▶

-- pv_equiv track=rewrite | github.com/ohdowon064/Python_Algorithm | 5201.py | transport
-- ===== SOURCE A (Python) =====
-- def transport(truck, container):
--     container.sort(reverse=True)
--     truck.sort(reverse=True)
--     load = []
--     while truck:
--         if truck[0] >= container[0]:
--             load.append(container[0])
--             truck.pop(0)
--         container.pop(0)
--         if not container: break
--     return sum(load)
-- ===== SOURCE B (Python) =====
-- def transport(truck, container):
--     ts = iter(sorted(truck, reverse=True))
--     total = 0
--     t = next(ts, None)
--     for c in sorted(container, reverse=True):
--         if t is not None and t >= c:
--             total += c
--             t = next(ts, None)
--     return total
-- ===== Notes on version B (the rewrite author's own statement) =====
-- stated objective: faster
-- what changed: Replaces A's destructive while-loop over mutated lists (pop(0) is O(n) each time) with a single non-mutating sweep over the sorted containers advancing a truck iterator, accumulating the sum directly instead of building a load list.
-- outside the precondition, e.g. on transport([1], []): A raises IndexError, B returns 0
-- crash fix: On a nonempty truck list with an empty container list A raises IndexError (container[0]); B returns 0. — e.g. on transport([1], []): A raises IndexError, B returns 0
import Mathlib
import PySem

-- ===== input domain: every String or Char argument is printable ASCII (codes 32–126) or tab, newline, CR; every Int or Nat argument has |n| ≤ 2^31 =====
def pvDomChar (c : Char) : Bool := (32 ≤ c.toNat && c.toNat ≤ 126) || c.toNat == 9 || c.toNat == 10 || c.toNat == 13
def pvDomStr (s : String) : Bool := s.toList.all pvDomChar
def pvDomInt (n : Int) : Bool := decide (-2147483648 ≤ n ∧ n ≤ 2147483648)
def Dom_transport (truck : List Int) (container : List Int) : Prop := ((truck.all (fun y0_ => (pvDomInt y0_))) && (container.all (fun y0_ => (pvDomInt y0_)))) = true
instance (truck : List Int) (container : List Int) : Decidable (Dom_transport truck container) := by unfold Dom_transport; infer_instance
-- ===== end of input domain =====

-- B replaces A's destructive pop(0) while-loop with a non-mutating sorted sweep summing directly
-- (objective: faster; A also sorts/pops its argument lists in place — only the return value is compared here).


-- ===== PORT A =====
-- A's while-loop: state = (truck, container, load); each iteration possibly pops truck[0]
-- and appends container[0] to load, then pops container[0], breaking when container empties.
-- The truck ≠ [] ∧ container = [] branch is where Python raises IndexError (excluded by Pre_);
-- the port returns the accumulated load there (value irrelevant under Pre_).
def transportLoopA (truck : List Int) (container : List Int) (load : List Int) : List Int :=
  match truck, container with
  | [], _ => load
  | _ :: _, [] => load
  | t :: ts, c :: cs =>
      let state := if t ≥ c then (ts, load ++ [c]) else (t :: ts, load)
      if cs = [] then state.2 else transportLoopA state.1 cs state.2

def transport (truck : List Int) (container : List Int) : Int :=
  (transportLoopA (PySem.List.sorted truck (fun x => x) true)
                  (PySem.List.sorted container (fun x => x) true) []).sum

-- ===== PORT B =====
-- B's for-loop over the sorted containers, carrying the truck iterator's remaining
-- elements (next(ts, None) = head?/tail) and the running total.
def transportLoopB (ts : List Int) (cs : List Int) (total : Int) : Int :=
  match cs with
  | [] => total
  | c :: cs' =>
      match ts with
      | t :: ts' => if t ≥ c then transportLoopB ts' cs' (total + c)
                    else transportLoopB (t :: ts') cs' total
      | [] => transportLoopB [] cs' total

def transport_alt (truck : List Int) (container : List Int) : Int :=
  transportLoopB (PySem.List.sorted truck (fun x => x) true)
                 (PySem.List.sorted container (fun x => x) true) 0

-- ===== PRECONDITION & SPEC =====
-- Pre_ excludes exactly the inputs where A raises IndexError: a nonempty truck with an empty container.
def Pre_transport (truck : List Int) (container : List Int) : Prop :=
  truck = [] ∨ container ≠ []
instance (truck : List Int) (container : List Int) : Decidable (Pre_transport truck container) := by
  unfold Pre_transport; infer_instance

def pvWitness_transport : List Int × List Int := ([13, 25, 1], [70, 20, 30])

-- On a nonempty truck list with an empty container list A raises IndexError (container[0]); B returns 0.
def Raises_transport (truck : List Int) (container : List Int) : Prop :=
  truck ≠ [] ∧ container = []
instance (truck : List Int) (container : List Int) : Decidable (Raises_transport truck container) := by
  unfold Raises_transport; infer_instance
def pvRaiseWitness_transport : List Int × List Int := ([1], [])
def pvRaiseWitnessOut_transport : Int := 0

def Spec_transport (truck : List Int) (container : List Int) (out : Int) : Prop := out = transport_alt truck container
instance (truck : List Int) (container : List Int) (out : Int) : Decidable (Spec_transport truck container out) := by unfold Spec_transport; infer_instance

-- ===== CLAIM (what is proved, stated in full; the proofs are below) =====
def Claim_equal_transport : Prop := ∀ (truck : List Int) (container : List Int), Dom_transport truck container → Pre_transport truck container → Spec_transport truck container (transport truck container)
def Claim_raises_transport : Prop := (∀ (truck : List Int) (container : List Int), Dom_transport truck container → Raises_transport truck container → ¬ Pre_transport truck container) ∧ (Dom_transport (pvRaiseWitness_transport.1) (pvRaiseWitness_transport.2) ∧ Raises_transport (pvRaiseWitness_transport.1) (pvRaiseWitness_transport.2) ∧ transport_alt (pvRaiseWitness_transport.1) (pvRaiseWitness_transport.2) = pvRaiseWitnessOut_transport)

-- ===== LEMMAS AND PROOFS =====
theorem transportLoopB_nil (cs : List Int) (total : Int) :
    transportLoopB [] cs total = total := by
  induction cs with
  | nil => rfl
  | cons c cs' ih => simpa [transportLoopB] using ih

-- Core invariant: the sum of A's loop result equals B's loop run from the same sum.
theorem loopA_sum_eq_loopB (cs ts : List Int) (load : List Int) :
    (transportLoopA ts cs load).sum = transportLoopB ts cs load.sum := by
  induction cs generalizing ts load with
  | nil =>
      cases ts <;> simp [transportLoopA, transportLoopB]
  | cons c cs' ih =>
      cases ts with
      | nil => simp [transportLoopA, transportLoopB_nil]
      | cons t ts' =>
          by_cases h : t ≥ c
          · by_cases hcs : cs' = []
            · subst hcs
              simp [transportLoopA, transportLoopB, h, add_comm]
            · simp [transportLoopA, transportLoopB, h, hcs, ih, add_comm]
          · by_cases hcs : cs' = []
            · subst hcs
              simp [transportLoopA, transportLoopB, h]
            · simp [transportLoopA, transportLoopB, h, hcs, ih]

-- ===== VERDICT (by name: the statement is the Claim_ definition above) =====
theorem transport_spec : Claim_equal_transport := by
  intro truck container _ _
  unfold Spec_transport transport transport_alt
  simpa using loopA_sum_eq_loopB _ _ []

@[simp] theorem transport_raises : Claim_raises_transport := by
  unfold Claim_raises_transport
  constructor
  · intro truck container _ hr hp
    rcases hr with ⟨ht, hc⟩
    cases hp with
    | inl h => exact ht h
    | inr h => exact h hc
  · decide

◀

TASK ITEM:
Please transcribe word for word the lines from the line with "cases ts <;>" to the end of the material, both ends included.

ANSWER TO THE PROBLEM:
      cases ts <;> simp [transportLoopA, transportLoopB]
  | cons c cs' ih =>
      cases ts with
      | nil => simp [transportLoopA, transportLoopB_nil]
      | cons t ts' =>
          by_cases h : t ≥ c
          · by_cases hcs : cs' = []
            · subst hcs
              simp [transportLoopA, transportLoopB, h, add_comm]
            · simp [transportLoopA, transportLoopB, h, hcs, ih, add_comm]
          · by_cases hcs : cs' = []
            · subst hcs
              simp [transportLoopA, transportLoopB, h]
            · simp [transportLoopA, transportLoopB, h, hcs, ih]

-- ===== VERDICT (by name: the statement is the Claim_ definition above) =====
theorem transport_spec : Claim_equal_transport := by
  intro truck container _ _
  unfold Spec_transport transport transport_alt
  simpa using loopA_sum_eq_loopB _ _ []

@[simp] theorem transport_raises : Claim_raises_transport := by
  unfold Claim_raises_transport
  constructor
  · intro truck container _ hr hp
    rcases hr with ⟨ht, hc⟩
    cases hp with
    | inl h => exact ht h
    | inr h => exact h hc
  · decide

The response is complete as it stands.